- [EXERCISE AIM]: Find the line containing "eq_class hi_dict = eq_class_alt" in the entries below. Restate it and each line after it, word for word, up to and including the line containing "rw [keys_foldl_stepA]".

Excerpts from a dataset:
-- pv_equiv track=rewrite | github.com/riki95/social-networks-anonymization | main.py | eq_class
-- ===== SOURCE A (Python) =====
-- def eq_class(hi_dict: dict):
--     eq_class = {}
--     for key, degrees in hi_dict.items():
--         k = tuple(sorted(degrees))
--
--         if k not in eq_class:
--             eq_class[k] = [] # Initialize the value field for that empty key
--
--         eq_class[k].append(key)
--
--     return eq_class
-- ===== SOURCE B (Python) =====
-- def eq_class(hi_dict: dict):
--     # Two-phase decomposition: canonicalize every entry once, dedupe the
--     # canonical keys in first-occurrence order, then build each class by a
--     # single comprehension over the zipped (key, canonical) pairs.
--     keys = list(hi_dict)
--     canon = [tuple(sorted(d)) for d in hi_dict.values()]
--     seen = list(dict.fromkeys(canon))
--     return {c: [k for k, cc in zip(keys, canon) if cc == c] for c in seen}
-- ===== Notes on version B (the rewrite author's own statement) =====
-- stated objective: alternative
-- what changed: Replaces A's single pass that mutates a dict of lists entry by entry with a two-phase decomposition: compute all canonical (sorted-degree) keys up front, dedupe them in first-occurrence order, then build each class in one comprehension over the zipped (key, canonical) pairs.
import Mathlib
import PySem

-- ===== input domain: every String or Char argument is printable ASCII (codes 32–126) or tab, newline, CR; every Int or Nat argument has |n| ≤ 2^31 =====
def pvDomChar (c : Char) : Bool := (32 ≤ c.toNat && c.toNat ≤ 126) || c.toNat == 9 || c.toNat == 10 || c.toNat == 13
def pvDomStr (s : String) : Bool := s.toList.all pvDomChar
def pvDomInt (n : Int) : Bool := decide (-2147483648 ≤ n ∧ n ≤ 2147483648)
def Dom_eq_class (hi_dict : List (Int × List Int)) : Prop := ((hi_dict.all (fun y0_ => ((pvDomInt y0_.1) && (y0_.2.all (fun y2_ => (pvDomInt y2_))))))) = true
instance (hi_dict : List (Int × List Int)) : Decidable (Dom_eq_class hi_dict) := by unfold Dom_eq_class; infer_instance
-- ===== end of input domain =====

-- B replaces A's single mutating-dict pass by a two-phase decomposition
-- (canonicalize all entries, dedupe canonical keys, build each class by one
-- comprehension); objective: alternative, not faster (per-class scan is O(g*n)).

-- ===== PORT A =====
-- one iteration of A's loop body
def eqClassStepA (d : PySem.Dict (List Int) (List Int)) (kv : Int × List Int) :
    PySem.Dict (List Int) (List Int) :=
  let k := PySem.List.sorted kv.2 (fun x => x) false
  let d := if d.contains k = false then d.insert k [] else d
  -- eq_class[k].append(key): k is present here, so modify with default [] is exact
  d.modify k [] (fun l => l ++ [kv.1])

def eq_class (hi_dict : List (Int × List Int)) : List (List Int × List Int) :=
  (hi_dict.foldl eqClassStepA PySem.Dict.empty).items

-- ===== PORT B =====
def eq_class_alt (hi_dict : List (Int × List Int)) : List (List Int × List Int) :=
  let keys := hi_dict.map Prod.fst
  let canon := hi_dict.map (fun kv => PySem.List.sorted kv.2 (fun x => x) false)
  let seen := PySem.List.dedup canon
  seen.map (fun c => (c, ((keys.zip canon).filter (fun p => p.2 == c)).map Prod.fst))

-- ===== PRECONDITION & SPEC =====
def Spec_eq_class (hi_dict : List (Int × List Int)) (out : List (List Int × List Int)) : Prop := out = eq_class_alt hi_dict
instance (hi_dict : List (Int × List Int)) (out : List (List Int × List Int)) : Decidable (Spec_eq_class hi_dict out) := by unfold Spec_eq_class; infer_instance

-- ===== CLAIM (what is proved, stated in full; the proofs are below) =====
def Claim_equal_eq_class : Prop := ∀ (hi_dict : List (Int × List Int)), Dom_eq_class hi_dict → Spec_eq_class hi_dict (eq_class hi_dict)

-- ===== LEMMAS AND PROOFS =====

def eqKey (kv : Int × List Int) : List Int := PySem.List.sorted kv.2 (fun x => x) false

-- keys of A's loop: each step adds the canonical key (set semantics)
theorem keys_stepA (d : PySem.Dict (List Int) (List Int)) (kv : Int × List Int) :
    (eqClassStepA d kv).keys = PySem.Set.add d.keys (eqKey kv) := by
  unfold eqClassStepA eqKey
  by_cases h : d.contains (PySem.List.sorted kv.2 (fun x => x) false) = false
  · have hm : (PySem.List.sorted kv.2 (fun x => x) false) ∉ d.keys := fun hc =>
      absurd ((PySem.Dict.contains_iff_mem_keys d _).mpr hc) (by simp [h])
    simp only [h, if_pos]
    rw [PySem.Dict.keys_modify, PySem.Dict.keys_insert_of_contains _ _
      (PySem.Dict.contains_insert_self _ _ _),
      PySem.Dict.keys_insert_of_not_contains _ _ h]
    simp [PySem.Set.add, PySem.Set.contains, hm]
  · have hm : (PySem.List.sorted kv.2 (fun x => x) false) ∈ d.keys :=
      (PySem.Dict.contains_iff_mem_keys d _).mp (by simpa using h)
    simp only [h]
    rw [PySem.Dict.keys_modify,
      PySem.Dict.keys_insert_of_contains _ _ (by simpa using h)]
    simp [PySem.Set.add, PySem.Set.contains, hm]

theorem keys_foldl_stepA (l : List (Int × List Int)) (d : PySem.Dict (List Int) (List Int)) :
    (l.foldl eqClassStepA d).keys = PySem.Set.update d.keys (l.map eqKey) := by
  induction l generalizing d with
  | nil => simp [PySem.Set.update_nil]
  | cons kv rest ih =>
    rw [List.foldl_cons, ih, keys_stepA, List.map_cons, PySem.Set.update_cons]

-- value at c of A's loop: the keys of all entries whose canonical key is c, appended in order
theorem getD_stepA (d : PySem.Dict (List Int) (List Int)) (kv : Int × List Int) (c : List Int) :
    (eqClassStepA d kv).getD c [] =
      d.getD c [] ++ (if c = eqKey kv then [kv.1] else []) := by
  unfold eqClassStepA eqKey
  by_cases h : d.contains (PySem.List.sorted kv.2 (fun x => x) false) = false
  · simp only [h, if_pos]
    by_cases hc : c = PySem.List.sorted kv.2 (fun x => x) false
    · simp [PySem.Dict.getD_modify, PySem.Dict.getD_insert, hc,
        PySem.Dict.getD_of_not_contains _ _ h]
    · simp [PySem.Dict.getD_modify, PySem.Dict.getD_insert, hc]
  · simp only [h]
    by_cases hc : c = PySem.List.sorted kv.2 (fun x => x) false
    · simp [PySem.Dict.getD_modify, hc]
    · simp [PySem.Dict.getD_modify, hc]

theorem getD_foldl_stepA (l : List (Int × List Int)) (d : PySem.Dict (List Int) (List Int))
    (c : List Int) :
    (l.foldl eqClassStepA d).getD c [] =
      d.getD c [] ++ (l.filter (fun kv => eqKey kv == c)).map Prod.fst := by
  induction l generalizing d with
  | nil => simp
  | cons kv rest ih =>
    rw [List.foldl_cons, ih, getD_stepA, List.filter_cons]
    by_cases hc : c = eqKey kv
    · simp [hc, List.append_assoc]
    · have : (eqKey kv == c) = false := by simpa using Ne.symm hc
      simp [hc, this]

theorem eq_class_eq_alt (hi_dict : List (Int × List Int)) :
    eq_class hi_dict = eq_class_alt hi_dict := by
  unfold eq_class eq_class_alt
  have hkeys : (hi_dict.foldl eqClassStepA PySem.Dict.empty).keys =
      PySem.Set.ofList (hi_dict.map eqKey) := by
    rw [keys_foldl_stepA]
    simp [PySem.Dict.keys_empty, PySem.Set.update_nil_left]
  have hnd : (hi_dict.foldl eqClassStepA PySem.Dict.empty).keys.Nodup := by
    rw [hkeys]; exact PySem.Set.nodup_ofList _
  rw [PySem.Dict.items_eq_map_keys _ hnd ([] : List Int), hkeys]
  dsimp only
  rw [List.zip_map', PySem.List.dedup_eq_ofList]
  show (PySem.Set.ofList (hi_dict.map eqKey)).map _ = (PySem.Set.ofList (hi_dict.map _)).map _
  apply List.map_congr_left
  intro c _
  rw [getD_foldl_stepA]
  simp only [PySem.Dict.getD_empty, List.nil_append, List.filter_map, List.map_map]
  rfl

-- ===== VERDICT (by name: the statement is the Claim_ definition above) =====
theorem eq_class_spec : Claim_equal_eq_class := by
  intro hi_dict _
  unfold Spec_eq_class
  exact eq_class_eq_alt hi_dict
-- pv_equiv track=rewrite | github.com/adiarra14/ekodi | tts/src/text_normalize.py | _number_to_bambara
-- ===== SOURCE A (Python) =====
-- _ONES = {
--     0: "furaw",
--     1: "kelen",
--     2: "fila",
--     3: "saba",
--     4: "naani",
--     5: "duuru",
--     6: "wɔɔrɔ",
--     7: "wolonwula",
--     8: "seegi",
--     9: "kɔnɔntɔn",
-- }
--
-- _TENS = {
--     10: "tan",
--     20: "mugan",
--     30: "bi saba",
--     40: "bi naani",
--     50: "bi duuru",
--     60: "bi wɔɔrɔ",
--     70: "bi wolonwula",
--     80: "bi seegi",
--     90: "bi kɔnɔntɔn",
-- }
--
-- _BIG = {
--     100: "kɛmɛ",
--     1000: "waa",
-- }
--
-- def _number_to_bambara(n: int) -> str:
--     """Convert an integer (0-9999) to Bambara words.  Best-effort."""
--     if n < 0:
--         return "kɛlɛn kɔnɔ " + _number_to_bambara(-n)
--     if n in _ONES:
--         return _ONES[n]
--     if n < 100:
--         tens, ones = divmod(n, 10)
--         base = _TENS.get(tens * 10, f"bi {_ONES.get(tens, str(tens))}")
--         if ones == 0:
--             return base
--         return f"{base} ni {_ONES.get(ones, str(ones))}"
--     if n < 1000:
--         hundreds, rest = divmod(n, 100)
--         prefix = f"{_BIG[100]} {_ONES.get(hundreds, str(hundreds))}" if hundreds > 1 else _BIG[100]
--         if rest == 0:
--             return prefix
--         return f"{prefix} ni {_number_to_bambara(rest)}"
--     if n < 10000:
--         thousands, rest = divmod(n, 1000)
--         prefix = f"{_BIG[1000]} {_ONES.get(thousands, str(thousands))}" if thousands > 1 else _BIG[1000]
--         if rest == 0:
--             return prefix
--         return f"{prefix} ni {_number_to_bambara(rest)}"
--     return str(n)  # fallback for very large numbers
-- ===== SOURCE B (Python) =====
-- _ONES = {
--     0: "furaw", 1: "kelen", 2: "fila", 3: "saba", 4: "naani",
--     5: "duuru", 6: "wɔɔrɔ", 7: "wolonwula", 8: "seegi", 9: "kɔnɔntɔn",
-- }
--
-- _TENS = {
--     10: "tan", 20: "mugan", 30: "bi saba", 40: "bi naani", 50: "bi duuru",
--     60: "bi wɔɔrɔ", 70: "bi wolonwula", 80: "bi seegi", 90: "bi kɔnɔntɔn",
-- }
--
--
-- def _final_segment(m):
--     """Words for the last 1-99 chunk."""
--     tens, ones = divmod(m, 10)
--     if tens:
--         return _TENS[tens * 10] + (" ni " + _ONES[ones] if ones else "")
--     return _ONES[ones]
--
--
-- def _number_to_bambara(n: int) -> str:
--     """Convert an integer (0-9999) to Bambara words, iteratively."""
--     if n < 0:
--         return "kɛlɛn kɔnɔ " + _number_to_bambara(-n)
--     if n in _ONES:
--         return _ONES[n]
--     if n >= 10000:
--         return str(n)
--     parts = []
--     for value, big in ((1000, "waa"), (100, "kɛmɛ")):
--         count, n = divmod(n, value)
--         if count > 1:
--             parts.append(big + " " + _ONES[count])
--         elif count == 1:
--             parts.append(big)
--     if n:
--         parts.append(_final_segment(n))
--     return " ni ".join(parts)
-- ===== Notes on version B (the rewrite author's own statement) =====
-- stated objective: simpler
-- what changed: Replaced A's three-branch recursive descent (tens/hundreds/thousands each rebuilding the suffix via a recursive call) by a single iterative peel of place values whose non-empty word segments are collected in a list and joined with ' ni '.
import Mathlib
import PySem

- [SOLUTION TO THIS EXERCISE]:
    eq_class hi_dict = eq_class_alt hi_dict := by
  unfold eq_class eq_class_alt
  have hkeys : (hi_dict.foldl eqClassStepA PySem.Dict.empty).keys =
      PySem.Set.ofList (hi_dict.map eqKey) := by
    rw [keys_foldl_stepA]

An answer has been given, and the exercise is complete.